Stage of the tumor describes the extent of cancer in the body and it is one of the significant factors in deciding about the type of treatment (29). In this article, the tumor stage was significant in Cox regression and also was the most important item in survival prediction in the ANN model. In a study conducted by Gohari et al. (23) the pathologic stage was significant in rectum cancer and that was one of the important prognostic factors on patients’ survival in ANN model.
Relapse is particularly effective on the survival of patients with colorectal cancer (30). O’Connell et al. (31) showed that subjects with initial stage II had longer survival time versus stage III. In our study, relapse was significant in Cox regression but not located at the most important variables for survival prediction in the ANN model. This variable was also significant in a study conducted in Mashhad using Cox regression (32).
Gender and the variable opium or drug user were important in ANN model; gender was also statistically significant in Cox regression. Majek et al. (33) showed women had higher age-adjusted 5-year survival rate compared to men. Moreover, the effect of smoking and drug on the patients' survival was proved in other researches (23, 32, 34).
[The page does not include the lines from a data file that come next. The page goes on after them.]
-- pv_equiv track=rewrite | github.com/melkaj/kg_melkaj_2020 | definitions.py | is_one_to_one
-- ===== SOURCE A (Python) =====
-- def sum_of_lists(list1):
--     total = 0
--     for elem in list1:
--         total += elem
--     return total
--
-- def is_one_to_one(str1, str2):
--     # Initializing empty dictionaries
--     dict_str1 = {}
--     dict_str2 = {}
--
--     # Iterate through the first string to get count of unique characters
--     for char in str1:
--         if dict_str1.get(char) == None:
--             dict_str1[char] = 1
--         else:
--             dict_str1[char] = dict_str1[char] + 1
--
--     # Iterate through the second string to get count of unique characters
--     for char in str2:
--         if dict_str2.get(char) == None:
--             dict_str2[char] = 1
--         else:
--             dict_str2[char] = dict_str2[char] + 1
--
--     # Getting amount of unique characters in each string
--     amount_of_unique_char_str1 = len(dict_str1)
--     amount_of_unique_char_str2 = len(dict_str2)
--
--     # If amount of unique characters in each string match,
--     # then it can be mapped one to one
--     if (amount_of_unique_char_str1 == amount_of_unique_char_str2):
--         return True
--     else:
--         list_str2 = list(dict_str2.values())
--         # for the when the amount of unique characters in string1 is greater than string 2
--         # Then we have to check if the amount of unique characters in string 1 is less than
--         # the total characters in string 2
--         # (ex: hel - php)
--         if (amount_of_unique_char_str1 >= amount_of_unique_char_str2
--              and amount_of_unique_char_str1 <= sum_of_lists(list_str2)):
--             return True
--         else:
--             return False
-- ===== SOURCE B (Python) =====
-- def is_one_to_one(str1, str2):
--     # Distinct-character count by recursive elimination: strip every
--     # occurrence of the first character, recurse on the rest.
--     def num_distinct(s):
--         if not s:
--             return 0
--         return 1 + num_distinct(s.replace(s[0], ''))
--
--     u1 = num_distinct(str1)
--     u2 = num_distinct(str2)
--     return u1 == u2 or (u2 < u1 <= len(str2))
-- ===== Notes on version B (the rewrite author's own statement) =====
-- stated objective: alternative
-- what changed: Replaces the two dict frequency-counting loops plus sum_of_lists by a recursive remove-first-character-and-recurse distinct counter (no dict, no counts kept) and one closed-form boolean using len(str2) as the total count of str2.
import Mathlib
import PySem

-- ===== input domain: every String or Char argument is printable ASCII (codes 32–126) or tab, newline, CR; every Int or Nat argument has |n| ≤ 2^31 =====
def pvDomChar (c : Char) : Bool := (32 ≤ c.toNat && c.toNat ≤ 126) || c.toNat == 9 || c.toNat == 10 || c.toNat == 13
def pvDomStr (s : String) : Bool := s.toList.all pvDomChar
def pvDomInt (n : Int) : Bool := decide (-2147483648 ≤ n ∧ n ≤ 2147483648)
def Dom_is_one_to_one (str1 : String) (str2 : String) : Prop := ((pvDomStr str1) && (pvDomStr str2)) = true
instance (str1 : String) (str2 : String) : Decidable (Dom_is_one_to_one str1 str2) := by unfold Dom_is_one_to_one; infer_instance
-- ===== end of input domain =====

-- B drops the dict frequency loops and sum helper: it counts distinct characters by recursively
-- removing every occurrence of the first character, and compares with len(str2) in one expression.
-- ===== PORT A =====
def sum_of_lists (list1 : List Int) : Int :=
  list1.foldl (fun total elem => total + elem) 0

-- the dict-building loop of A: d.get(char) == None ? d[char] = 1 : d[char] = d[char] + 1
def pvCountStep (d : PySem.Dict Char Int) (c : Char) : PySem.Dict Char Int :=
  if d.get? c = none then d.insert c 1 else d.insert c (d.getD c 0 + 1)

def is_one_to_one (str1 : String) (str2 : String) : Bool :=
  let dict_str1 := str1.toList.foldl pvCountStep PySem.Dict.empty
  let dict_str2 := str2.toList.foldl pvCountStep PySem.Dict.empty
  let amount_of_unique_char_str1 := dict_str1.size
  let amount_of_unique_char_str2 := dict_str2.size
  if amount_of_unique_char_str1 = amount_of_unique_char_str2 then true
  else
    let list_str2 := dict_str2.values
    if amount_of_unique_char_str1 ≥ amount_of_unique_char_str2 ∧
        (amount_of_unique_char_str1 : Int) ≤ sum_of_lists list_str2 then true
    else false

-- ===== PORT B =====
-- Source B's num_distinct: s.replace(s[0], '') removes every occurrence of the first character
-- (exact as List.filter on the char list), then recurse.
def numDistinct (l : List Char) : Nat :=
  match l with
  | [] => 0
  | a :: t => 1 + numDistinct ((a :: t).filter (fun c => c != a))
termination_by l.length
decreasing_by
  simp only [List.filter_cons, bne_self_eq_false, Bool.false_eq_true, if_false, List.length_cons]
  exact Nat.lt_succ_of_le (List.length_filter_le _ t)

def is_one_to_one_alt (str1 : String) (str2 : String) : Bool :=
  let u1 := numDistinct str1.toList
  let u2 := numDistinct str2.toList
  u1 == u2 || (decide (u2 < u1) && decide (u1 ≤ str2.toList.length))

-- ===== PRECONDITION & SPEC =====
def Spec_is_one_to_one (str1 : String) (str2 : String) (out : Bool) : Prop := out = is_one_to_one_alt str1 str2
instance (str1 : String) (str2 : String) (out : Bool) : Decidable (Spec_is_one_to_one str1 str2 out) := by unfold Spec_is_one_to_one; infer_instance

-- ===== CLAIM (what is proved, stated in full; the proofs are below) =====
def Claim_equal_is_one_to_one : Prop := ∀ (str1 : String) (str2 : String), Dom_is_one_to_one str1 str2 → Spec_is_one_to_one str1 str2 (is_one_to_one str1 str2)

-- ===== LEMMAS AND PROOFS =====

theorem pvCountStep_eq : pvCountStep = fun (d : PySem.Dict Char Int) c => d.insert c (d.getD c 0 + 1) := by
  funext d c
  unfold pvCountStep
  by_cases h : d.get? c = none
  · simp [h, PySem.Dict.getD_of_get?_eq_none _ _ h]
  · simp [h]

theorem pvCountLoop_eq_counter (l : List Char) :
    l.foldl pvCountStep PySem.Dict.empty = PySem.Dict.counter l := by
  rw [pvCountStep_eq, PySem.Dict.foldl_insert_getD_add_one_eq_counter]

theorem pvSize_counter (l : List Char) :
    (PySem.Dict.counter l).size = (PySem.Set.ofList l).length := by
  have h := PySem.Dict.keys_counter l
  have : (PySem.Dict.counter l).keys.length = (PySem.Set.ofList l).length := by rw [h]
  simpa [PySem.Dict.keys, PySem.Dict.size] using this

theorem pvOfList_perm_dedup (l : List Char) : (PySem.Set.ofList l).Perm l.dedup := by
  rw [List.perm_ext_iff_of_nodup (PySem.Set.nodup_ofList l) l.nodup_dedup]
  intro a
  rw [PySem.Set.mem_ofList, List.mem_dedup]

theorem pvSum_values_counter (l : List Char) :
    sum_of_lists (PySem.Dict.counter l).values = (l.length : Int) := by
  rw [PySem.Dict.values_eq_map_keys _ (PySem.Dict.nodup_keys_counter l) 0,
      PySem.Dict.keys_counter l]
  unfold sum_of_lists
  have hfold : ∀ (m : List Int), m.foldl (fun total elem => total + elem) 0 = m.sum := by
    intro m
    simpa using PySem.List.foldl_add m (fun x => x) 0
  rw [hfold]
  simp only [PySem.Dict.getD_counter]
  calc ((PySem.Set.ofList l).map fun k => ((l.count k : Nat) : Int)).sum
      = ((l.dedup).map fun k => ((l.count k : Nat) : Int)).sum := ((pvOfList_perm_dedup l).map _).sum_eq
    _ = (((l.dedup).map fun k => l.count k).sum : Int) := by
        rw [Nat.cast_list_sum, List.map_map]; rfl
    _ = (l.length : Int) := by rw [List.sum_map_count_dedup_eq_length]

-- B's recursive counter computes the number of distinct elements
theorem numDistinct_eq_card (l : List Char) : numDistinct l = l.toFinset.card := by
  induction l using numDistinct.induct with
  | case1 => simp [numDistinct]
  | case2 a t ih =>
    rw [numDistinct, ih]
    have hfilter : ((a :: t).filter (fun c => c != a)).toFinset = (a :: t).toFinset.erase a := by
      rw [List.toFinset_filter]
      simp [Finset.filter_ne']
    rw [hfilter]
    have ha : a ∈ (a :: t).toFinset := by simp
    have := Finset.card_erase_add_one ha
    omega

theorem pvSize_eq_numDistinct (l : List Char) :
    (PySem.Set.ofList l).length = numDistinct l := by
  rw [numDistinct_eq_card, List.card_toFinset, (pvOfList_perm_dedup l).length_eq]

-- ===== VERDICT (by name: the statement is the Claim_ definition above) =====
theorem is_one_to_one_spec : Claim_equal_is_one_to_one := by
  intro str1 str2 _
  unfold Spec_is_one_to_one is_one_to_one is_one_to_one_alt
  simp only [pvCountLoop_eq_counter, pvSize_counter, pvSum_values_counter,
    pvSize_eq_numDistinct]
  set u1 := numDistinct str1.toList with hu1
  set u2 := numDistinct str2.toList with hu2
  by_cases h : u1 = u2
  · simp [h]
  · simp only [h, if_false]
    split_ifs with h2
    · rcases h2 with ⟨hge, hle⟩
      have hlt : u2 < u1 := by omega
      have hle' : u1 ≤ str2.toList.length := by exact_mod_cast hle
      have hle'' : u1 ≤ str2.length := by rwa [String.length_toList] at hle'
      simp [hlt, hle'']
    · rw [not_and] at h2
      by_cases hlt : u2 < u1
      · have := h2 (Nat.le_of_lt hlt)
        have hnle : ¬ u1 ≤ str2.length := by
          intro hle'
          exact this (by rw [← String.length_toList] at hle'; exact_mod_cast hle')
        simp [h, hlt, hnle]
      · simp [h, hlt]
Family history was important only in survival prediction in the ANN model; this founding was acknowledged in a study by Jasperson et al. (35).
In the next step, we compared the ability of each model in survival prediction using the area under the ROC curve and accuracy criterion. These criterions were both higher in ANN that represents the power of model in predicting true cases. Plenty of studies highlighted ANN was superior to classical models.
Gohari et al. (23) reported ANN was a better approach for prediction and determining prognostic factors of colon and rectum cancers. Another study demonstrated neural network was more accurate and outperformed logistic regression in colon cancer patients (36). Ahmed (37) showed neural networks had better accuracy in classification and survival prediction of patients with colon cancer in comparison with other methods.
5.1. Conclusions
However, the Cox model estimates the association of variables in terms of HR but both models are comparable with regard to their accuracy in predicting as well as determining which variables are important in the model. This study supports the use of ANN model versus Cox regression in survival prediction of CRC patients. We can determine relevant prognostic factors by ordering the normalized importance variables. It would be also helpful to compare the result of ANN model with other survival analysis methods. In conclusion, ANN is more efficient and accurate, so it is recommended for predicting and determining risk factors for survival of CRC patients.